**EXERCISE OBJECTIVE**
One figure is wanted here: how many lines in the entries hold the word "rewrite".

**RECORDS**
▼

-- pv_equiv track=rewrite | github.com/ethanbabel/1Inch_CryptoTrading | arb_detector.py | extract_arbitrage_cycle
-- ===== SOURCE A (Python) =====
-- def extract_arbitrage_cycle(predecessors, start):
--     """Extracts an arbitrage cycle from the Bellman-Ford results."""
--     cycle = []
--     visited = set()
--     while start not in visited:
--         visited.add(start)
--         start = predecessors[start]
--     cycle_start = start
--     while True:
--         cycle.append(start)
--         start = predecessors[start]
--         if start == cycle_start:
--             break
--     cycle.append(cycle_start)
--     cycle.reverse()
--     return cycle
-- ===== SOURCE B (Python) =====
-- def extract_arbitrage_cycle(predecessors, start):
--     """Extracts an arbitrage cycle from the Bellman-Ford results."""
--     path = []
--     index = {}
--     while start not in index:
--         index[start] = len(path)
--         path.append(start)
--         start = predecessors[start]
--     cyc = path[index[start]:]
--     cyc.reverse()
--     return [start] + cyc
-- ===== Notes on version B (the rewrite author's own statement) =====
-- stated objective: alternative
-- what changed: A walks until a node repeats using a visited set and then RE-WALKS the cycle in a second loop; B records the walked path together with each node's position in one pass and extracts the cycle as a slice of that path, so the second traversal disappears.
-- outside the precondition, e.g. on extract_arbitrage_cycle({'a': 'a', 'b': 'z'}, 'a'): A returns ['a', 'a'], B returns ['a', 'a']
import Mathlib
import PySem

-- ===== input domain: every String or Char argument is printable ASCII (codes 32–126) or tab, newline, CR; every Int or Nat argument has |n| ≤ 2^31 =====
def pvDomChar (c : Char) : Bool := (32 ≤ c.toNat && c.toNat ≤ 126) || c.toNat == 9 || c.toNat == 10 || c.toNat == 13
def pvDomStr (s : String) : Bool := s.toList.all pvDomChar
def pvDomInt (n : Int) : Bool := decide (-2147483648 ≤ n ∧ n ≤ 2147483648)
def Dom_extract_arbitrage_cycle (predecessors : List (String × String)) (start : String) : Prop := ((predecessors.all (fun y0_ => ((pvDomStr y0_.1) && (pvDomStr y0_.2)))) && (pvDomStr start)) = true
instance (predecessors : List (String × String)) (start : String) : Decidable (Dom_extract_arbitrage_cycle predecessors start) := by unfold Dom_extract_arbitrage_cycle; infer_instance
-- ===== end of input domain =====

-- B replaces A's set-guarded walk plus a second re-walk of the cycle by ONE traversal
-- that records each node's position, then slices the cycle out of the recorded path.

-- ===== PORT A =====
-- first while loop: visited is a Python set; fuel |predecessors|+1 suffices on Pre_ (never exhausted there)
def pvWalkA (pred : PySem.Dict String String) : Nat → PySem.Set String → String → Option String
  | 0, _, _ => none
  | n+1, visited, start =>
    if PySem.Set.contains visited start then some start
    else
      match pred.get? start with
      | none => none                                  -- KeyError in Python, excluded by Pre_
      | some nxt => pvWalkA pred n (PySem.Set.add visited start) nxt

-- second while loop (do-while collecting the cycle); same fuel argument
def pvCollectA (pred : PySem.Dict String String) (cstart : String) : Nat → String → List String → Option (List String)
  | 0, _, _ => none
  | n+1, start, cycle =>
    let cycle' := cycle ++ [start]
    match pred.get? start with
    | none => none                                    -- KeyError in Python, excluded by Pre_
    | some nxt => if nxt == cstart then some cycle' else pvCollectA pred cstart n nxt cycle'

def extract_arbitrage_cycle (predecessors : List (String × String)) (start : String) : List String :=
  match pvWalkA (PySem.Dict.mk predecessors) (predecessors.length + 1) PySem.Set.empty start with
  | none => []
  | some c =>
    match pvCollectA (PySem.Dict.mk predecessors) c (predecessors.length + 1) c [] with
    | none => []
    | some cycle => (cycle ++ [c]).reverse

-- ===== PORT B =====
-- single while loop of Source B: path of walked nodes + index dict node ↦ position;
-- at exit it looks up index[start] (always present at exit, matching Python's index[start])
def pvWalkB (pred : PySem.Dict String String) : Nat → List String → PySem.Dict String Nat → String → Option (List String × String × Nat)
  | 0, _, _, _ => none
  | n+1, path, index, start =>
    match index.get? start with
    | some j => some (path, start, j)
    | none =>
      match pred.get? start with
      | none => none                                  -- KeyError in Python, excluded by Pre_
      | some nxt => pvWalkB pred n (path ++ [start]) (index.insert start path.length) nxt

def extract_arbitrage_cycle_alt (predecessors : List (String × String)) (start : String) : List String :=
  match pvWalkB (PySem.Dict.mk predecessors) (predecessors.length + 1) [] PySem.Dict.empty start with
  | none => []
  | some (path, c, j) => c :: (path.drop j).reverse   -- [start] + reversed(path[index[start]:]); drop j is xs[j:] for 0 ≤ j

-- ===== PRECONDITION & SPEC =====
-- Pre_: start is a key and every stored predecessor value is itself a key — the natural closed-form
-- closure condition under which the walk can never hit a missing key (where Python raises KeyError).
-- It also excludes some inputs whose particular walk happens to avoid a dangling entry; on those A
-- and B agree (B walks the same nodes and raises/returns exactly as A does).
def Pre_extract_arbitrage_cycle (predecessors : List (String × String)) (start : String) : Prop :=
  start ∈ predecessors.map Prod.fst ∧ ∀ p ∈ predecessors, p.2 ∈ predecessors.map Prod.fst
instance (predecessors : List (String × String)) (start : String) : Decidable (Pre_extract_arbitrage_cycle predecessors start) := by unfold Pre_extract_arbitrage_cycle; infer_instance

def pvWitness_extract_arbitrage_cycle : (List (String × String)) × String :=
  ([("a", "b"), ("b", "c"), ("c", "b")], "a")

def Spec_extract_arbitrage_cycle (predecessors : List (String × String)) (start : String) (out : List String) : Prop := out = extract_arbitrage_cycle_alt predecessors start
instance (predecessors : List (String × String)) (start : String) (out : List String) : Decidable (Spec_extract_arbitrage_cycle predecessors start out) := by unfold Spec_extract_arbitrage_cycle; infer_instance

-- ===== CLAIM (what is proved, stated in full; the proofs are below) =====
def Claim_equal_extract_arbitrage_cycle : Prop := ∀ (predecessors : List (String × String)) (start : String), Dom_extract_arbitrage_cycle predecessors start → Pre_extract_arbitrage_cycle predecessors start → Spec_extract_arbitrage_cycle predecessors start (extract_arbitrage_cycle predecessors start)


-- ===== LEMMAS AND PROOFS =====

-- membership in a Python set after add (specific Bool shape used by the loop invariant)
theorem pv_contains_add (s : PySem.Set String) (a x : String) :
    PySem.Set.contains (PySem.Set.add s a) x = (x == a || PySem.Set.contains s x) := by
  simp only [PySem.Set.add, PySem.Set.contains]
  split_ifs with h
  · by_cases hx : x = a <;> simp_all
  · by_cases hx : x = a <;> simp [hx]

-- a duplicate-free list of keys of `pred` is no longer than the dict
theorem pv_len_le (pred : PySem.Dict String String) (path : List String) (hnd : path.Nodup)
    (hsub : ∀ x ∈ path, (pred.get? x).isSome = true) : path.length ≤ pred.size := by
  have hsub' : path ⊆ pred.keys := by
    intro x hx
    by_contra hk
    have := (PySem.Dict.get?_eq_none_iff_not_mem_keys pred x).mpr hk
    have h2 := hsub x hx
    rw [this] at h2
    simp at h2
  calc path.length ≤ pred.keys.length := (hnd.subperm hsub').length_le
    _ = pred.size := by simp [PySem.Dict.keys, PySem.Dict.size]

-- the two first-phase loops run in lockstep: A's visited set and B's index dict hold the
-- same nodes, B's path records the walk, and both exit at the same cycle-entry node
theorem pv_walk_sync (pred : PySem.Dict String String)
    (hcl : ∀ x y, pred.get? x = some y → (pred.get? y).isSome = true) :
    ∀ (n : Nat) (path : List String) (index : PySem.Dict String Nat) (visited : PySem.Set String)
      (cur : String),
    (pred.get? cur).isSome = true →
    (∀ x, PySem.Set.contains visited x = (index.get? x).isSome) →
    (∀ x, (index.get? x).isSome = true ↔ x ∈ path) →
    (∀ x j, index.get? x = some j → path[j]? = some x) →
    path.Nodup →
    (∀ x ∈ path, (pred.get? x).isSome = true) →
    List.IsChain (fun a b => pred.get? a = some b) (path ++ [cur]) →
    pred.size + 1 ≤ n + path.length →
    ∃ path' j c, pvWalkB pred n path index cur = some (path', c, j) ∧
      pvWalkA pred n visited cur = some c ∧
      path'[j]? = some c ∧ path'.Nodup ∧
      (∀ x ∈ path', (pred.get? x).isSome = true) ∧
      List.IsChain (fun a b => pred.get? a = some b) (path' ++ [c]) := by
  intro n
  induction n with
  | zero =>
    intro path index visited cur hcur hvis hmem hidx hnd hsub hch hn
    exfalso
    have := pv_len_le pred path hnd hsub
    omega
  | succ n ih =>
    intro path index visited cur hcur hvis hmem hidx hnd hsub hch hn
    cases h : index.get? cur with
    | some jj =>
      have hcT : cur ∈ visited := by
        have := hvis cur
        rw [h] at this
        simpa [PySem.Set.contains] using this
      refine ⟨path, jj, cur, ?_, ?_, hidx cur jj h, hnd, hsub, hch⟩
      · simp [pvWalkB, h]
      · simp [pvWalkA, PySem.Set.contains, hcT]
    | none =>
      have hcF : cur ∉ visited := by
        have := hvis cur
        rw [h] at this
        simpa [PySem.Set.contains] using this
      have hcurnot : cur ∉ path := by
        intro hm
        have := (hmem cur).mpr hm
        rw [h] at this
        simp at this
      obtain ⟨nxt, hnx⟩ := Option.isSome_iff_exists.mp hcur
      have hB : pvWalkB pred (n+1) path index cur
          = pvWalkB pred n (path ++ [cur]) (index.insert cur path.length) nxt := by
        simp [pvWalkB, h, hnx]
      have hA : pvWalkA pred (n+1) visited cur
          = pvWalkA pred n (PySem.Set.add visited cur) nxt := by
        simp [pvWalkA, PySem.Set.contains, hcF, hnx]
      rw [hB, hA]
      apply ih
      · exact hcl cur nxt hnx
      · intro x
        rw [pv_contains_add, PySem.Dict.get?_insert]
        have hv : decide (x ∈ visited) = (index.get? x).isSome := by
          simpa [PySem.Set.contains] using hvis x
        by_cases hx : x = cur <;> simp [hx, hv]
      · intro x
        rw [PySem.Dict.get?_insert]
        by_cases hx : x = cur <;> simp [hx, hmem x]
      · intro x k hk
        rw [PySem.Dict.get?_insert] at hk
        by_cases hx : x = cur
        · subst hx
          simp at hk
          subst hk
          exact List.getElem?_concat_length
        · simp [hx] at hk
          have hkk := hidx x k hk
          have hklt : k < path.length := (List.getElem?_eq_some_iff.mp hkk).1
          rw [List.getElem?_append_left hklt]
          exact hkk
      · refine List.Nodup.append hnd (List.nodup_singleton _) ?_
        intro a ha hb
        rw [List.mem_singleton] at hb
        exact hcurnot (hb ▸ ha)
      · intro x hx
        rcases List.mem_append.mp hx with hx | hx
        · exact hsub x hx
        · simp at hx
          subst hx
          exact hcur
      · rw [List.isChain_append]
        refine ⟨hch, List.IsChain.singleton _, ?_⟩
        intro a ha b hb
        simp at ha
        simp at hb
        subst ha; subst hb
        exact hnx
      · simp only [List.length_append, List.length_cons, List.length_nil]
        omega

-- A's second loop walked along a chain ending back at `c` collects exactly that chain
theorem pv_collect (pred : PySem.Dict String String) (c : String) :
    ∀ (rest : List String) (n : Nat) (s : String) (acc : List String),
    List.IsChain (fun a b => pred.get? a = some b) (s :: (rest ++ [c])) →
    c ∉ rest →
    rest.length + 1 ≤ n →
    pvCollectA pred c n s acc = some (acc ++ s :: rest) := by
  intro rest
  induction rest with
  | nil =>
    intro n s acc hch _ hn
    obtain ⟨m, rfl⟩ : ∃ m, n = m + 1 := ⟨n - 1, by omega⟩
    have hsc : pred.get? s = some c := (List.isChain_cons_cons.mp hch).1
    simp [pvCollectA, hsc]
  | cons t rest' ih =>
    intro n s acc hch hcn hn
    obtain ⟨m, rfl⟩ : ∃ m, n = m + 1 := ⟨n - 1, by omega⟩
    have hst : pred.get? s = some t := (List.isChain_cons_cons.mp hch).1
    have htc : t ≠ c := by
      intro hh
      exact hcn (by simp [hh])
    have htcb : (t == c) = false := by simp [htc]
    have hrec := ih m t (acc ++ [s]) (by simpa using (List.isChain_cons_cons.mp hch).2)
      (fun hm => hcn (List.mem_cons_of_mem _ hm)) (by simp at hn ⊢; omega)
    simp only [pvCollectA, hst, htcb]
    simp only [Bool.false_eq_true, if_false]
    rw [hrec]
    simp


-- ===== VERDICT (by name: the statement is the Claim_ definition above) =====
theorem extract_arbitrage_cycle_spec : Claim_equal_extract_arbitrage_cycle := by
  intro predecessors start _ hpre
  obtain ⟨hs, hclosed⟩ := hpre
  show extract_arbitrage_cycle predecessors start = extract_arbitrage_cycle_alt predecessors start
  have hkeys : (PySem.Dict.mk predecessors).keys = predecessors.map Prod.fst :=
    PySem.Dict.keys_mk predecessors
  have hmemkey : ∀ x, x ∈ predecessors.map Prod.fst →
      ((PySem.Dict.mk predecessors).get? x).isSome = true := by
    intro x hx
    cases hxx : (PySem.Dict.mk predecessors).get? x with
    | none =>
      rw [PySem.Dict.get?_eq_none_iff_not_mem_keys, hkeys] at hxx
      exact absurd hx hxx
    | some v => rfl
  have hitems : (PySem.Dict.mk predecessors).items = predecessors := by simp
  have hcl : ∀ x y, (PySem.Dict.mk predecessors).get? x = some y →
      ((PySem.Dict.mk predecessors).get? y).isSome = true := by
    intro x y hxy
    have hm := PySem.Dict.mem_items_of_get?_eq_some _ hxy
    rw [hitems] at hm
    exact hmemkey y (hclosed _ hm)
  have hsize : (PySem.Dict.mk predecessors).size = predecessors.length := by
    simp [PySem.Dict.size]
  obtain ⟨path', j, c, hB, hA, hjc, hnd', hsub', hch'⟩ :=
    pv_walk_sync (PySem.Dict.mk predecessors) hcl (predecessors.length + 1) [] PySem.Dict.empty
      PySem.Set.empty start (hmemkey start hs)
      (fun x => by simp [PySem.Set.empty, PySem.Set.contains, PySem.Dict.get?_empty])
      (fun x => by simp [PySem.Dict.get?_empty])
      (fun x k hk => by rw [PySem.Dict.get?_empty] at hk; cases hk)
      List.nodup_nil (by simp) (by simp) (by simp [hsize])
  have hjlt : j < path'.length := (List.getElem?_eq_some_iff.mp hjc).1
  have hdrop : path'.drop j = c :: path'.drop (j + 1) := by
    rw [List.drop_eq_getElem_cons hjlt]
    congr 1
    exact (List.getElem?_eq_some_iff.mp hjc).2
  have hnotin : c ∉ path'.drop (j + 1) := by
    have hnd2 : (path'.drop j).Nodup := List.Sublist.nodup (List.drop_sublist j path') hnd'
    rw [hdrop] at hnd2
    exact (List.nodup_cons.mp hnd2).1
  have hchain2 : List.IsChain (fun a b => (PySem.Dict.mk predecessors).get? a = some b)
      (c :: (path'.drop (j + 1) ++ [c])) := by
    have hd := hch'.drop j
    rw [List.drop_append_of_le_length (le_of_lt hjlt), hdrop] at hd
    simpa using hd
  have hlen : (path'.drop (j + 1)).length + 1 ≤ predecessors.length + 1 := by
    have h1 := pv_len_le (PySem.Dict.mk predecessors) path' hnd' hsub'
    rw [hsize] at h1
    simp only [List.length_drop]
    omega
  have hcol := pv_collect (PySem.Dict.mk predecessors) c (path'.drop (j + 1))
    (predecessors.length + 1) c [] hchain2 hnotin hlen
  unfold extract_arbitrage_cycle extract_arbitrage_cycle_alt
  rw [hA, hB]
  dsimp only
  rw [hcol]
  dsimp only
  rw [hdrop]
  simp [List.reverse_append]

▲

**RESULT**
2